I hope so too Sharon! Thanks for the well wishes!



Sadie said:


> Hahaha we rocked that chat room out ! Girl you are a mess that's all I am going to say  *And Bev girl you are too funny thanks for the Memo * Hope you guys got some good sleep I know I sure did LOL


Haha! Thanks Tara. Had a great time last night. No better way to spend bringin in the New Year! You're quite welcome 



American_Pit13 said:


> Lets all send Bev some New Year Snoop Dogg wishes! Next year we want cards like this Bev! You and your boy


Holly! I absolutely love it! This is my resolution for the new year.. get a house/yard and bring Snoopy home!!

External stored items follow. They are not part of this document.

theorem bestLoop_some (top1 : Int × Int) (linija sign : Int) (xs : List (Int × Int)) (m : Int) :
    bestLoop top1 linija sign xs (some m) =
      some (((xs.filter (candB top1 linija sign)).map (dfun top1 linija sign)).foldl min m) := by
  induction xs generalizing m with
  | nil => rfl
  | cons t rest ih =>
    by_cases h1 : pyIdx2 t (1 - linija) = pyIdx2 top1 (1 - linija)
    · by_cases h2 : sign * (pyIdx2 t linija - pyIdx2 top1 linija) ≤ 0
      · have hc : candB top1 linija sign t = false := by simp [candB, h2]
        simp [bestLoop, h1, h2, hc, ih, List.filter_cons]
      · have hc : candB top1 linija sign t = true := by simp [candB, h1]; omega
        have hrhs : ((t :: rest).filter (candB top1 linija sign)).map (dfun top1 linija sign)
            = dfun top1 linija sign t ::
              ((rest.filter (candB top1 linija sign)).map (dfun top1 linija sign)) := by
          simp [List.filter_cons, hc]
        have hd : dfun top1 linija sign t = sign * (pyIdx2 t linija - pyIdx2 top1 linija) := rfl
        rw [hrhs, List.foldl_cons, hd]
        simp only [bestLoop]
        rw [if_neg (show ¬ ((pyIdx2 t (1 - linija) != pyIdx2 top1 (1 - linija)) = true) by
              simp [h1]),
            if_neg h2]
        by_cases h3 : sign * (pyIdx2 t linija - pyIdx2 top1 linija) < m
        · rw [if_pos h3, ih,
              show min m (sign * (pyIdx2 t linija - pyIdx2 top1 linija))
                  = sign * (pyIdx2 t linija - pyIdx2 top1 linija) from by omega]
        · rw [if_neg h3, ih,
              show min m (sign * (pyIdx2 t linija - pyIdx2 top1 linija)) = m from by omega]
    · have hc : candB top1 linija sign t = false := by simp [candB, h1]
      simp [bestLoop, h1, hc, ih, List.filter_cons]

theorem bestLoop_none (top1 : Int × Int) (linija sign : Int) (xs : List (Int × Int)) :
    bestLoop top1 linija sign xs none =
      ((xs.filter (candB top1 linija sign)).map (dfun top1 linija sign)).min? := by
  induction xs with
  | nil => rfl
  | cons t rest ih =>
    by_cases h1 : pyIdx2 t (1 - linija) = pyIdx2 top1 (1 - linija)
    · by_cases h2 : sign * (pyIdx2 t linija - pyIdx2 top1 linija) ≤ 0
      · have hc : candB top1 linija sign t = false := by simp [candB, h2]
        simp [bestLoop, h1, h2, hc, ih, List.filter_cons]
      · have hc : candB top1 linija sign t = true := by simp [candB, h1]; omega
        have hrhs : ((t :: rest).filter (candB top1 linija sign)).map (dfun top1 linija sign)
            = dfun top1 linija sign t ::
              ((rest.filter (candB top1 linija sign)).map (dfun top1 linija sign)) := by
          simp [List.filter_cons, hc]
        have hd : dfun top1 linija sign t = sign * (pyIdx2 t linija - pyIdx2 top1 linija) := rfl
        rw [hrhs, List.min?, hd]
        simp only [bestLoop]
        rw [if_neg (show ¬ ((pyIdx2 t (1 - linija) != pyIdx2 top1 (1 - linija)) = true) by
              simp [h1]),
            if_neg h2, bestLoop_some]
    · have hc : candB top1 linija sign t = false := by simp [candB, h1]
      simp [bestLoop, h1, hc, ih, List.filter_cons]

I won't lie, the minute I read these comments and saw this pic, I burst into tears. I know none of us have never met in person, but I feel like I've know each and every one of you my entire life!

From the beginning, when I first joined this forum, you've all always made me feel like family, and I love that about you all, and this forum. That's what keeps me coming back the most, aside from my love for these dogs.

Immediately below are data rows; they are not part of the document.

-- pv_equiv track=rewrite | github.com/Emilio942/md | proteinMD/analysis/sasa.py | _is_hydrophobic_atom
-- ===== SOURCE A (Python) =====
-- HYDROPHOBIC_ATOMS = {'C', 'CA', 'CB', 'CG', 'CD', 'CE', 'CZ', 'S', 'SG', 'SD'}
--
-- HYDROPHILIC_ATOMS = {'N', 'O', 'ND1', 'ND2', 'NE1', 'NE2', 'NZ', 'OG', 'OD1', 'OD2', 'OE1', 'OE2'}
--
-- def _is_hydrophobic_atom(atom_type: str) -> bool:
--     """Determine if atom is hydrophobic."""
--     clean_type = ''.join(c for c in atom_type if c.isalpha()).upper()
--
--     if clean_type in HYDROPHOBIC_ATOMS:
--         return True
--     elif clean_type in HYDROPHILIC_ATOMS:
--         return False
--     else:
--         # Default classification based on element
--         element = clean_type[0] if clean_type else 'C'
--         return element in {'C', 'S'}
-- ===== SOURCE B (Python) =====
-- def _is_hydrophobic_atom(atom_type: str) -> bool:
--     """Determine if atom is hydrophobic."""
--     clean_type = ''.join(c for c in atom_type if c.isalpha()).upper()
--     # Every table entry classifies by its element letter: C/S hydrophobic, N/O not.
--     return (clean_type[0] if clean_type else 'C') in {'C', 'S'}
-- ===== Notes on version B (the rewrite author's own statement) =====
-- stated objective: simpler
-- what changed: B drops both lookup tables and classifies by the first letter of the cleaned atom type alone (C/S hydrophobic, empty defaults to 'C'), which coincides with A's table cascade because every table entry is classified by its element letter.
import Mathlib
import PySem

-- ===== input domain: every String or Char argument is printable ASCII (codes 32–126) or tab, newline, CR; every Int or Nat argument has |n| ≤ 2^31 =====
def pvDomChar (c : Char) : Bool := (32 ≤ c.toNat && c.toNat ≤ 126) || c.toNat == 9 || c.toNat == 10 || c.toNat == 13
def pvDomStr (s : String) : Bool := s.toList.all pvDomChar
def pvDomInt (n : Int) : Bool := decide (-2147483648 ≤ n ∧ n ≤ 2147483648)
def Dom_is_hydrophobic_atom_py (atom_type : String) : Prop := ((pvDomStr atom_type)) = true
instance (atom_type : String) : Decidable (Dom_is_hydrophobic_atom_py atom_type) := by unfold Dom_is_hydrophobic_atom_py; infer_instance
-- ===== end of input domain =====

-- B drops A's two lookup tables and classifies by the first letter of the cleaned name alone
-- (C/S hydrophobic, empty defaults to 'C'); objective: simpler.

-- ===== PORT A =====
-- the module constants HYDROPHOBIC_ATOMS / HYDROPHILIC_ATOMS (sets used only for membership)
def pvHydrophobicAtoms : List (List Char) :=
  [['C'], ['C','A'], ['C','B'], ['C','G'], ['C','D'], ['C','E'], ['C','Z'], ['S'], ['S','G'], ['S','D']]
def pvHydrophilicAtoms : List (List Char) :=
  [['N'], ['O'], ['N','D','1'], ['N','D','2'], ['N','E','1'], ['N','E','2'], ['N','Z'],
   ['O','G'], ['O','D','1'], ['O','D','2'], ['O','E','1'], ['O','E','2']]

def is_hydrophobic_atom_py (atom_type : String) : Bool :=
  let clean := PySem.Chars.upper (atom_type.toList.filter PySem.Chars.isalpha)
  if clean ∈ pvHydrophobicAtoms then
    true
  else if clean ∈ pvHydrophilicAtoms then
    false
  else
    let element := match clean with | [] => 'C' | c :: _ => c
    decide (element ∈ (['C', 'S'] : List Char))

-- ===== PORT B =====
def is_hydrophobic_atom_py_alt (atom_type : String) : Bool :=
  let clean := PySem.Chars.upper (atom_type.toList.filter PySem.Chars.isalpha)
  decide ((match clean with | [] => 'C' | c :: _ => c) ∈ (['C', 'S'] : List Char))

-- ===== PRECONDITION & SPEC =====
def Spec_is_hydrophobic_atom_py (atom_type : String) (out : Bool) : Prop := out = is_hydrophobic_atom_py_alt atom_type
instance (atom_type : String) (out : Bool) : Decidable (Spec_is_hydrophobic_atom_py atom_type out) := by unfold Spec_is_hydrophobic_atom_py; infer_instance

-- ===== CLAIM (what is proved, stated in full; the proofs are below) =====
def Claim_equal_is_hydrophobic_atom_py : Prop := ∀ (atom_type : String), Dom_is_hydrophobic_atom_py atom_type → Spec_is_hydrophobic_atom_py atom_type (is_hydrophobic_atom_py atom_type)

-- ===== LEMMAS AND PROOFS =====
-- Core fact: for ANY cleaned name, A's table cascade equals the first-letter rule,
-- because every hydrophobic table entry starts with 'C'/'S' and every hydrophilic one with 'N'/'O'.
theorem pv_core (clean : List Char) :
    (if clean ∈ pvHydrophobicAtoms then true
     else if clean ∈ pvHydrophilicAtoms then false
     else decide ((match clean with | [] => 'C' | c :: _ => c) ∈ (['C', 'S'] : List Char)))
    = decide ((match clean with | [] => 'C' | c :: _ => c) ∈ (['C', 'S'] : List Char)) := by
  by_cases h1 : clean ∈ pvHydrophobicAtoms
  · simp only [h1, if_true]
    simp only [pvHydrophobicAtoms, List.mem_cons, List.not_mem_nil, or_false] at h1
    rcases h1 with h | h | h | h | h | h | h | h | h | h <;> subst h <;> decide
  · by_cases h2 : clean ∈ pvHydrophilicAtoms
    · simp only [h1, if_false, h2, if_true]
      simp only [pvHydrophilicAtoms, List.mem_cons, List.not_mem_nil, or_false] at h2
      rcases h2 with h | h | h | h | h | h | h | h | h | h | h | h <;> subst h <;> decide
    · simp [h1, h2]

-- ===== VERDICT (by name: the statement is the Claim_ definition above) =====
theorem is_hydrophobic_atom_py_spec : Claim_equal_is_hydrophobic_atom_py := by
  intro atom_type _
  unfold Spec_is_hydrophobic_atom_py is_hydrophobic_atom_py is_hydrophobic_atom_py_alt
  exact pv_core _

Aimee, if you happen to read this, THANK YOU so much for doing the leg work on this pic! I know it was Holly's idea, but without your help, it wouldn't have become reality! You ladies make a great team, and I love you and admire you both for it!

Heck, we all make a great team! I want to print that pic out and frame it! Just warning you ahead of time, I'm wanting to use that as my new profile pic on Face Book.. are you ladies cool with that? I'll give photo credit, lol! Maybe make that my new siggy on here b/c I can't come up with anything as cool as that, lol. I love it! Totally doing the happy :woof: :woof: :woof: here! You ladies don't realize how much you just lifted my spirits with your kind words and excellent imaging design! Now, let's do like Tye would do and ((((GROUP HUG)))) lol. Love you mah!


----------



## Sadie (Jun 18, 2008)

Hey Snoop looks like he was meant to be yours  I can't wait till you get him! Hope your feeling a little better today  Your such a sweetie Bev.


----------



## MY MIKADO (Apr 7, 2006)

It brought tears to my eyes that you were that happy Bev. Yes you are family. I don't care that we have not met in person we have something better than that. I want so bad for you have your home and dog Bev I wish I could win the lottery I would set you up for sure. 

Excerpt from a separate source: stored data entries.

-- required = [i for i in range(1, n) if name[i] != 'A']
def pvRequired (name : String) : List Int :=
  (PySem.List.pyRange 1 (PySem.Str.len name) 1).filter
    (fun i => decide (PySem.Str.pyGet? name i ≠ some 'A'))

def solution (name : String) : Int :=
  -- char_idx_dict[char] raises KeyError on a non-uppercase char: those inputs are excluded by
  -- Pre_; inside Pre_ the lookup always succeeds and the .getD 0 below never fires.
  let cnt := name.toList.foldl (fun s c => s + ((pvCharDict.get? c).getD 0)) 0
  let n : Int := PySem.Str.len name
  let required := pvRequired name
  match required with
  | [] => cnt
  | [r0] => cnt + min r0 (n - r0)
  | _ :: _ :: _ =>
    -- min over i in range(1, len(required)); the generator is nonempty here (len ≥ 2), .getD 0 never fires
    let inner := (PySem.List.pyRange 1 (required.length : Int) 1).map (fun i =>
        min (PySem.List.pyGetD required (i - 1) 0 * 2 + n - PySem.List.pyGetD required i 0)
            ((n - PySem.List.pyGetD required i 0) * 2 + PySem.List.pyGetD required (i - 1) 0))
    cnt + min (min ((PySem.List.min? inner (fun x => x)).getD 0)
                   (PySem.List.pyGetD required (-1) 0))
              (n - PySem.List.pyGetD required 0 0)

-- ===== PORT B =====
-- def next_non_a(name, j): while j < len(name) and name[j] == 'A': j += 1; return j
def nextNonA (cs : List Char) (j : Nat) : Nat :=
  if h : j < cs.length then
    if cs[j] = 'A' then nextNonA cs (j + 1) else j
  else j
termination_by cs.length - j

I am getting use to these hugs...not really the hugging type but with guys it a-okay.


----------



## American_Pit13 (Apr 23, 2007)

Bev it is for you, it is yours do whatever you please with it  Aimee can put the photo on a non Christmas background if you want it for a sig.


----------



## dixieland (Aug 14, 2009)

Aww Bev it looks like Snoop was meant to be with you.Y'all look so good together.Don't worry girl,it will all work out in the end.


----------



## ThaLadyPit (Oct 12, 2008)

Sadie said:


> Hey Snoop looks like he was meant to be yours  I can't wait till you get him! Hope your feeling a little better today  Your such a sweetie Bev.


Haha.. Thanks Tara! I've been in love with him since I first saw pix of him and the entire litter as wittle babies, lol. I can't wait to bring him home either. I might just have to move into Holly's back yard, lol. Feeling better, thank you so very much!



MY MIKADO said:


> It brought tears to my eyes that you were that happy Bev. Yes you are family. I don't care that we have not met in person we have something better than that. I want so bad for you have your home and dog Bev I wish I could win the lottery I would set you up for sure.
> 
> I am getting use to these hugs...not really the hugging type but with guys it a-okay.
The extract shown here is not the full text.